Activity: In the entries that follow, the first line to write out is the one containing "[pv_alt_nonpos v hle]", and the last is the one containing "r < 2 ^ s → intToBcdLoopA". Reproduce that stretch exactly, with nothing before or after it.

Record set:
-- pv_equiv track=rewrite | github.com/marcandrevigneault/openroast | backend/src/openroast/simulator/register_map.py | _int_to_bcd
-- ===== SOURCE A (Python) =====
-- def _int_to_bcd(value: int) -> int:
--     """Encode an integer as BCD in a 16-bit register.
--
--     Args:
--         value: Non-negative integer (e.g. 215 → 0x0215).
--
--     Returns:
--         BCD-encoded 16-bit value.
--     """
--     if value < 0:
--         value = 0
--     result = 0
--     shift = 0
--     while value > 0:
--         digit = value % 10
--         result |= digit << shift
--         shift += 4
--         value //= 10
--     return result
-- ===== SOURCE B (Python) =====
-- def _int_to_bcd(value: int) -> int:
--     if value <= 0:
--         return 0
--     return (_int_to_bcd(value // 10) << 4) | (value % 10)
-- ===== Notes on version B (the rewrite author's own statement) =====
-- stated objective: simpler
-- what changed: Replaces A's iterative loop with a running shift offset and result |= digit << shift accumulation by a short direct recursion that shifts the already-built prefix left one nibble and ORs in the low digit; no result/shift state variables.
import Mathlib
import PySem

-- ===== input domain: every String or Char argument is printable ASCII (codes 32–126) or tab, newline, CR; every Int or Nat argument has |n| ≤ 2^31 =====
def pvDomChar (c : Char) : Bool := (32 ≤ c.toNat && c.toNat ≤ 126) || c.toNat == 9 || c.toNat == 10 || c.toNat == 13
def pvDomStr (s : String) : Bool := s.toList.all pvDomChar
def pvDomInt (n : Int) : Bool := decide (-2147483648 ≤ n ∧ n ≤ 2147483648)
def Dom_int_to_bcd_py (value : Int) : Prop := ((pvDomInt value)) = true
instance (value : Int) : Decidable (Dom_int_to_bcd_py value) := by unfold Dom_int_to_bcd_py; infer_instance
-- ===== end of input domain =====

-- B replaces A's while-loop (result/shift accumulators, digit OR-ed in at a growing offset)
-- by a direct recursion that shifts the already-built prefix left one nibble; objective: simpler.

-- ===== PORT A =====
-- the while-loop of A: state (value, result, shift); Python's shift is an int that only ever
-- holds 0,4,8,… here, so it is carried as a Nat (Python '<<' with this shift = Lean '<<<')
def intToBcdLoopA (value result : Int) (shift : Nat) : Int :=
  if 0 < value then
    intToBcdLoopA (PySem.Int.floordiv value 10)
      (PySem.Int.bor result ((PySem.Int.mod value 10) <<< shift)) (shift + 4)
  else result
termination_by value.toNat
decreasing_by
  have h1 : PySem.Int.floordiv value 10 = value / 10 :=
    PySem.Int.floordiv_eq_ediv_of_pos (by omega)
  rw [h1]; omega

def int_to_bcd_py (value : Int) : Int :=
  let value' : Int := if value < 0 then 0 else value
  intToBcdLoopA value' 0 0

-- ===== PORT B =====
def int_to_bcd_py_alt (value : Int) : Int :=
  if value ≤ 0 then 0
  else PySem.Int.bor (int_to_bcd_py_alt (PySem.Int.floordiv value 10) <<< (4 : Nat))
         (PySem.Int.mod value 10)
termination_by value.toNat
decreasing_by
  have h1 : PySem.Int.floordiv value 10 = value / 10 :=
    PySem.Int.floordiv_eq_ediv_of_pos (by omega)
  rw [h1]; omega

-- ===== PRECONDITION & SPEC =====
def Spec_int_to_bcd_py (value : Int) (out : Int) : Prop := out = int_to_bcd_py_alt value
instance (value : Int) (out : Int) : Decidable (Spec_int_to_bcd_py value out) := by unfold Spec_int_to_bcd_py; infer_instance

-- ===== CLAIM (what is proved, stated in full; the proofs are below) =====
def Claim_equal_int_to_bcd_py : Prop := ∀ (value : Int), Dom_int_to_bcd_py value → Spec_int_to_bcd_py value (int_to_bcd_py value)

-- ===== LEMMAS AND PROOFS =====

theorem pv_toNat_two_pow (s : Nat) : ((2:Int) ^ s).toNat = 2 ^ s := by
  induction s with
  | zero => rfl
  | succ n ih =>
    rw [pow_succ, pow_succ, Int.toNat_mul (by positivity) (by norm_num), ih]
    rfl

theorem pv_bor_comm (a b : Int) : PySem.Int.bor a b = PySem.Int.bor b a := by
  unfold PySem.Int.bor; split_ifs <;> simp [Nat.lor_comm, Nat.land_comm]

-- OR of a value below 2^s with a nonneg value shifted up by s is their sum (disjoint nibbles)
theorem pv_bor_shift (r d : Int) (s : Nat) (hr0 : 0 ≤ r) (hrs : r < 2 ^ s) (hd : 0 ≤ d) :
    PySem.Int.bor r (d <<< s) = r + d * 2 ^ s := by
  have hshift : d <<< s = d * 2 ^ s := by simp [Int.shiftLeft_eq]
  have hds : 0 ≤ d * 2 ^ s := by positivity
  rw [hshift]
  simp only [PySem.Int.bor, if_pos hr0, if_pos hds]
  have hrn : r.toNat < 2 ^ s := by
    have h := Int.toNat_of_nonneg hr0
    have h2 := pv_toNat_two_pow s
    omega
  have hkey : d.toNat <<< s + r.toNat = d.toNat <<< s ||| r.toNat :=
    Nat.shiftLeft_add_eq_or_of_lt hrn d.toNat
  have htn : (d * 2 ^ s).toNat = d.toNat <<< s := by
    rw [Nat.shiftLeft_eq, Int.toNat_mul hd (by positivity), pv_toNat_two_pow]
  rw [htn, Nat.lor_comm, ← hkey, Nat.shiftLeft_eq]
  push_cast
  rw [Int.toNat_of_nonneg hd, Int.toNat_of_nonneg hr0]
  ring

theorem pv_alt_nonpos (v : Int) (h : v ≤ 0) : int_to_bcd_py_alt v = 0 := by
  rw [int_to_bcd_py_alt]; simp [h]

-- B's recursion step as plain arithmetic, together with nonnegativity of its result
theorem pv_alt_step : ∀ (n : Nat) (v : Int), v.toNat = n → 0 ≤ int_to_bcd_py_alt v ∧
    (0 < v → int_to_bcd_py_alt v =
      16 * int_to_bcd_py_alt (PySem.Int.floordiv v 10) + PySem.Int.mod v 10) := by
  intro n
  induction n using Nat.strong_induction_on with
  | _ n ih =>
    intro v hn
    by_cases hle : v ≤ 0
    · rw [pv_alt_nonpos v hle]
      exact ⟨le_rfl, fun hpos => absurd hpos (by omega)⟩
    · have hpos : 0 < v := by omega
      have hfd : PySem.Int.floordiv v 10 = v / 10 :=
        PySem.Int.floordiv_eq_ediv_of_pos (by omega)
      have hm0 : 0 ≤ PySem.Int.mod v 10 := PySem.Int.mod_nonneg v (by omega)
      have hmlt : PySem.Int.mod v 10 < 10 := PySem.Int.mod_lt v (by omega)
      have hq := (ih (v / 10).toNat (by omega) (v / 10) rfl).1
      rw [← hfd] at hq
      have hbody : int_to_bcd_py_alt v =
          PySem.Int.bor (int_to_bcd_py_alt (PySem.Int.floordiv v 10) <<< (4 : Nat))
            (PySem.Int.mod v 10) := by
        rw [int_to_bcd_py_alt, if_neg hle]
      have hsum := pv_bor_shift (PySem.Int.mod v 10)
        (int_to_bcd_py_alt (PySem.Int.floordiv v 10)) 4 hm0
        (lt_trans hmlt (by norm_num)) hq
      rw [hbody, pv_bor_comm, hsum]
      constructor
      · nlinarith
      · intro _; ring
    
theorem pv_loop_inv : ∀ (n : Nat) (v r : Int) (s : Nat), v.toNat = n → 0 ≤ v → 0 ≤ r →
    r < 2 ^ s → intToBcdLoopA v r s = r + int_to_bcd_py_alt v * 2 ^ s := by
  intro n
  induction n using Nat.strong_induction_on with
  | _ n ih =>
    intro v r s hn hv hr hrs
    rw [intToBcdLoopA]
    by_cases hpos : 0 < v
    · rw [if_pos hpos]
      have hfd : PySem.Int.floordiv v 10 = v / 10 :=
        PySem.Int.floordiv_eq_ediv_of_pos (by omega)
      have hq0 : 0 ≤ v / 10 := by omega
      have hm0 : 0 ≤ PySem.Int.mod v 10 := PySem.Int.mod_nonneg v (by omega)
      have hmlt : PySem.Int.mod v 10 < 10 := PySem.Int.mod_lt v (by omega)
      have hbor : PySem.Int.bor r (PySem.Int.mod v 10 <<< s)
          = r + PySem.Int.mod v 10 * 2 ^ s := pv_bor_shift r _ s hr hrs hm0
      rw [hbor]
      have h2s : (0:Int) < 2 ^ s := by positivity
      have hr'lt : r + PySem.Int.mod v 10 * 2 ^ s < 2 ^ (s + 4) := by
        have h16 : (2 : Int) ^ (s + 4) = 16 * 2 ^ s := by ring
        nlinarith
      have hih := ih (v / 10).toNat (by omega) (v / 10)
        (r + PySem.Int.mod v 10 * 2 ^ s) (s + 4) rfl hq0 (by positivity) hr'lt
      rw [hfd, hih]
      have hstep := (pv_alt_step v.toNat v rfl).2 hpos
      rw [hfd] at hstep
      rw [hstep]
      ring
    · rw [if_neg hpos]
      have hv0 : v = 0 := by omega
      rw [hv0, pv_alt_nonpos 0 le_rfl]
      ring

-- ===== VERDICT (by name: the statement is the Claim_ definition above) =====
theorem int_to_bcd_py_spec : Claim_equal_int_to_bcd_py := by
  intro value _
  unfold Spec_int_to_bcd_py int_to_bcd_py
  by_cases h : value < 0
  · simp only [if_pos h]
    rw [pv_loop_inv 0 0 0 0 rfl le_rfl le_rfl (by norm_num),
        pv_alt_nonpos 0 le_rfl, pv_alt_nonpos value (by omega)]
    ring
  · simp only [if_neg h]
    rw [pv_loop_inv value.toNat value 0 0 rfl (by omega) le_rfl (by norm_num)]
    ring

Finished exercise:
    · rw [pv_alt_nonpos v hle]
      exact ⟨le_rfl, fun hpos => absurd hpos (by omega)⟩
    · have hpos : 0 < v := by omega
      have hfd : PySem.Int.floordiv v 10 = v / 10 :=
        PySem.Int.floordiv_eq_ediv_of_pos (by omega)
      have hm0 : 0 ≤ PySem.Int.mod v 10 := PySem.Int.mod_nonneg v (by omega)
      have hmlt : PySem.Int.mod v 10 < 10 := PySem.Int.mod_lt v (by omega)
      have hq := (ih (v / 10).toNat (by omega) (v / 10) rfl).1
      rw [← hfd] at hq
      have hbody : int_to_bcd_py_alt v =
          PySem.Int.bor (int_to_bcd_py_alt (PySem.Int.floordiv v 10) <<< (4 : Nat))
            (PySem.Int.mod v 10) := by
        rw [int_to_bcd_py_alt, if_neg hle]
      have hsum := pv_bor_shift (PySem.Int.mod v 10)
        (int_to_bcd_py_alt (PySem.Int.floordiv v 10)) 4 hm0
        (lt_trans hmlt (by norm_num)) hq
      rw [hbody, pv_bor_comm, hsum]
      constructor
      · nlinarith
      · intro _; ring
    
theorem pv_loop_inv : ∀ (n : Nat) (v r : Int) (s : Nat), v.toNat = n → 0 ≤ v → 0 ≤ r →
    r < 2 ^ s → intToBcdLoopA v r s = r + int_to_bcd_py_alt v * 2 ^ s := by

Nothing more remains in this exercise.